**WHAT THE TASK REQUIRES:** Each line below from the one containing "-- stated objective: alternative" through the one containing "import PySem" is to be given again exactly, and no line outside that span.

Start of EXCERPTED RECORDS

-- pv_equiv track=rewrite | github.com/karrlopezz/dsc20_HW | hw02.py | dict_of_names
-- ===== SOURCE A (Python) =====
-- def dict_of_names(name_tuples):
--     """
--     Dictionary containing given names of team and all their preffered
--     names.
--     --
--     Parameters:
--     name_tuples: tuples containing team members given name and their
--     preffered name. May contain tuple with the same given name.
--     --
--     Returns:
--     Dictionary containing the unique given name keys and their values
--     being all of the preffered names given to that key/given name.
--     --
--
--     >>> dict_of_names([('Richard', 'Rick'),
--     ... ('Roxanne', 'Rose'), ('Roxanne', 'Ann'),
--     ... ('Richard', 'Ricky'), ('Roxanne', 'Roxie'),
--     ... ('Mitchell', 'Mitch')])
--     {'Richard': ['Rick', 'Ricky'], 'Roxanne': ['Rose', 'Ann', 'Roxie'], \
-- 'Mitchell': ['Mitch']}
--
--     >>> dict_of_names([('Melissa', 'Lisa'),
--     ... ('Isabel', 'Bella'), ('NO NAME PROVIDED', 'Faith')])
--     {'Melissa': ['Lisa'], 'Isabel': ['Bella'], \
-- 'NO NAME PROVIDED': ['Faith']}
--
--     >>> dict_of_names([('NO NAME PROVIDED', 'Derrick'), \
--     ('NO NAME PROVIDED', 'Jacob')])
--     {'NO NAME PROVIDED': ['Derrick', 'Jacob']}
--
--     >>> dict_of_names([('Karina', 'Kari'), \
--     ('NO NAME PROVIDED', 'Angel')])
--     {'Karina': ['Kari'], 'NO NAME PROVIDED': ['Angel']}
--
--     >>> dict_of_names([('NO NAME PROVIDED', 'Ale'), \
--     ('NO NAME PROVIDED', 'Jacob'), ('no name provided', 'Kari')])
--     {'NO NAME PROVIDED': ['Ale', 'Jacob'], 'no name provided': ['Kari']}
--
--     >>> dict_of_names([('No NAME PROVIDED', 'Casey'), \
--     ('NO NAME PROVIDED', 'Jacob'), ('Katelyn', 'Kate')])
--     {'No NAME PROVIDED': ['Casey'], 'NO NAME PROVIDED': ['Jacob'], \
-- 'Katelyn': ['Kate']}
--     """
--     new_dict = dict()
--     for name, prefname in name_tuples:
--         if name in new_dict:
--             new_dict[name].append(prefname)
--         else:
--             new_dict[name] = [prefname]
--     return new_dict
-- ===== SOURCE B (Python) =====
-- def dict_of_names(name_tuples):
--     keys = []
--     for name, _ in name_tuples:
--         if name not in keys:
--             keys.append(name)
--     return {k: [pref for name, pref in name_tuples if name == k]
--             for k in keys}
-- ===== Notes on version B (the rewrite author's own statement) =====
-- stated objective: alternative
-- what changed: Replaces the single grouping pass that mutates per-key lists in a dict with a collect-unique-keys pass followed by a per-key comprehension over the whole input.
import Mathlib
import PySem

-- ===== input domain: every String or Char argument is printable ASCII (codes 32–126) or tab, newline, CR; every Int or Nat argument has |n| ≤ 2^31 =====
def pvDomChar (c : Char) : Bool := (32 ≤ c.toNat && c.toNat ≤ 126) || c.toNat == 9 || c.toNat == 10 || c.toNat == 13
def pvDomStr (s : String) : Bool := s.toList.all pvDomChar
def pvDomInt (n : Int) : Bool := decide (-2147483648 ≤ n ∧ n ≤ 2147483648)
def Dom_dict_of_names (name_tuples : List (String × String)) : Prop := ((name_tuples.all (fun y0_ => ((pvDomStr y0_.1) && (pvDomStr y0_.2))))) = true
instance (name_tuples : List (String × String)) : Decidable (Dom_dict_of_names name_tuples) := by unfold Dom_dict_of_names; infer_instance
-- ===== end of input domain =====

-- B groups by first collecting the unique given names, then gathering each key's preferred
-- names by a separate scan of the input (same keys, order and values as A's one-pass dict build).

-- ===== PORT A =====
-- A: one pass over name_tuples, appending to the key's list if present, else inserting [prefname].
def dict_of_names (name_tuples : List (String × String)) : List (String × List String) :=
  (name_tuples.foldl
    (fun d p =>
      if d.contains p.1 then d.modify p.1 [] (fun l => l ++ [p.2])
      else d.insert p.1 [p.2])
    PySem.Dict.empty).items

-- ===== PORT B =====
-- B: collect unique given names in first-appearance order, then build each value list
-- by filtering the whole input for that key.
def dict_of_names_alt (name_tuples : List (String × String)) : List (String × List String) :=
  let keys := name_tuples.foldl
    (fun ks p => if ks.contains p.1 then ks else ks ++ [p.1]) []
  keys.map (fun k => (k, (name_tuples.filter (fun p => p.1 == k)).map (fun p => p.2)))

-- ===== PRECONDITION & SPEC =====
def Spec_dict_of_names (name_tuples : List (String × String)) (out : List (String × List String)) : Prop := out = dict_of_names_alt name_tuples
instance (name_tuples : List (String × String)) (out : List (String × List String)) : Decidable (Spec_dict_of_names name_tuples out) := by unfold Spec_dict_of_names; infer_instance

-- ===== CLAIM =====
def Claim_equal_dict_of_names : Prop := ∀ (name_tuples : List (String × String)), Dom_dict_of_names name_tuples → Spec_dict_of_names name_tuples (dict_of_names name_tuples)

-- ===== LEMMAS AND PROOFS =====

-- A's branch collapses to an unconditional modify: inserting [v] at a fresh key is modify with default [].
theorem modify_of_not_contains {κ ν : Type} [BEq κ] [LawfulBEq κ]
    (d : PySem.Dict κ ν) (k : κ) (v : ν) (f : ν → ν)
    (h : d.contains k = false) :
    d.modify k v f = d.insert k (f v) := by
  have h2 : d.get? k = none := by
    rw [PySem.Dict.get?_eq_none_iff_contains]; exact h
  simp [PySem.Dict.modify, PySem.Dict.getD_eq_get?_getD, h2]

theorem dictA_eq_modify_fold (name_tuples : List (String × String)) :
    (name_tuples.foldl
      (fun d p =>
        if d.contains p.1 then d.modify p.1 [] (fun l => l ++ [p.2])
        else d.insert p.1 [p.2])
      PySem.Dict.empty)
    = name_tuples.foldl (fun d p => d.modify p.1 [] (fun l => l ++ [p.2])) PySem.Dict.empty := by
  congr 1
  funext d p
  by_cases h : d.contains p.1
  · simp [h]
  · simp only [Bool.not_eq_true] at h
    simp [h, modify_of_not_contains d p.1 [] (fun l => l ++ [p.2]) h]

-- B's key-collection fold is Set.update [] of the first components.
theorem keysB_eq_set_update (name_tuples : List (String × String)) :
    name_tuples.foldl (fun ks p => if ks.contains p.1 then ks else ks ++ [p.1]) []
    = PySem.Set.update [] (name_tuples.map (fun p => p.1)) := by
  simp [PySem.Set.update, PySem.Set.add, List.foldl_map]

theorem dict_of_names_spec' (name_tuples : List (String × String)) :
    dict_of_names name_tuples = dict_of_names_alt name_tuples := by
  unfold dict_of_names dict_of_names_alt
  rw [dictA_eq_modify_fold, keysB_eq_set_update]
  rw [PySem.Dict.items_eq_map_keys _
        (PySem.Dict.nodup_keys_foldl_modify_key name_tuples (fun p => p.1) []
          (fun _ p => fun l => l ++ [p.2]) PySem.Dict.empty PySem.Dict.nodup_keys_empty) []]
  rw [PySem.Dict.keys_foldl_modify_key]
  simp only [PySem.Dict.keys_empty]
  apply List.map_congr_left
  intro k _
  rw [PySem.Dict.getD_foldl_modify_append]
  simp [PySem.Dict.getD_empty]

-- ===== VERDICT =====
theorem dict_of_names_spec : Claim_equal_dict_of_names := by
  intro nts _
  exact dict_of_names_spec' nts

End of EXCERPTED RECORDS

**EXERCISE RESPONSE:**
-- stated objective: alternative
-- what changed: Replaces the single grouping pass that mutates per-key lists in a dict with a collect-unique-keys pass followed by a per-key comprehension over the whole input.
import Mathlib
import PySem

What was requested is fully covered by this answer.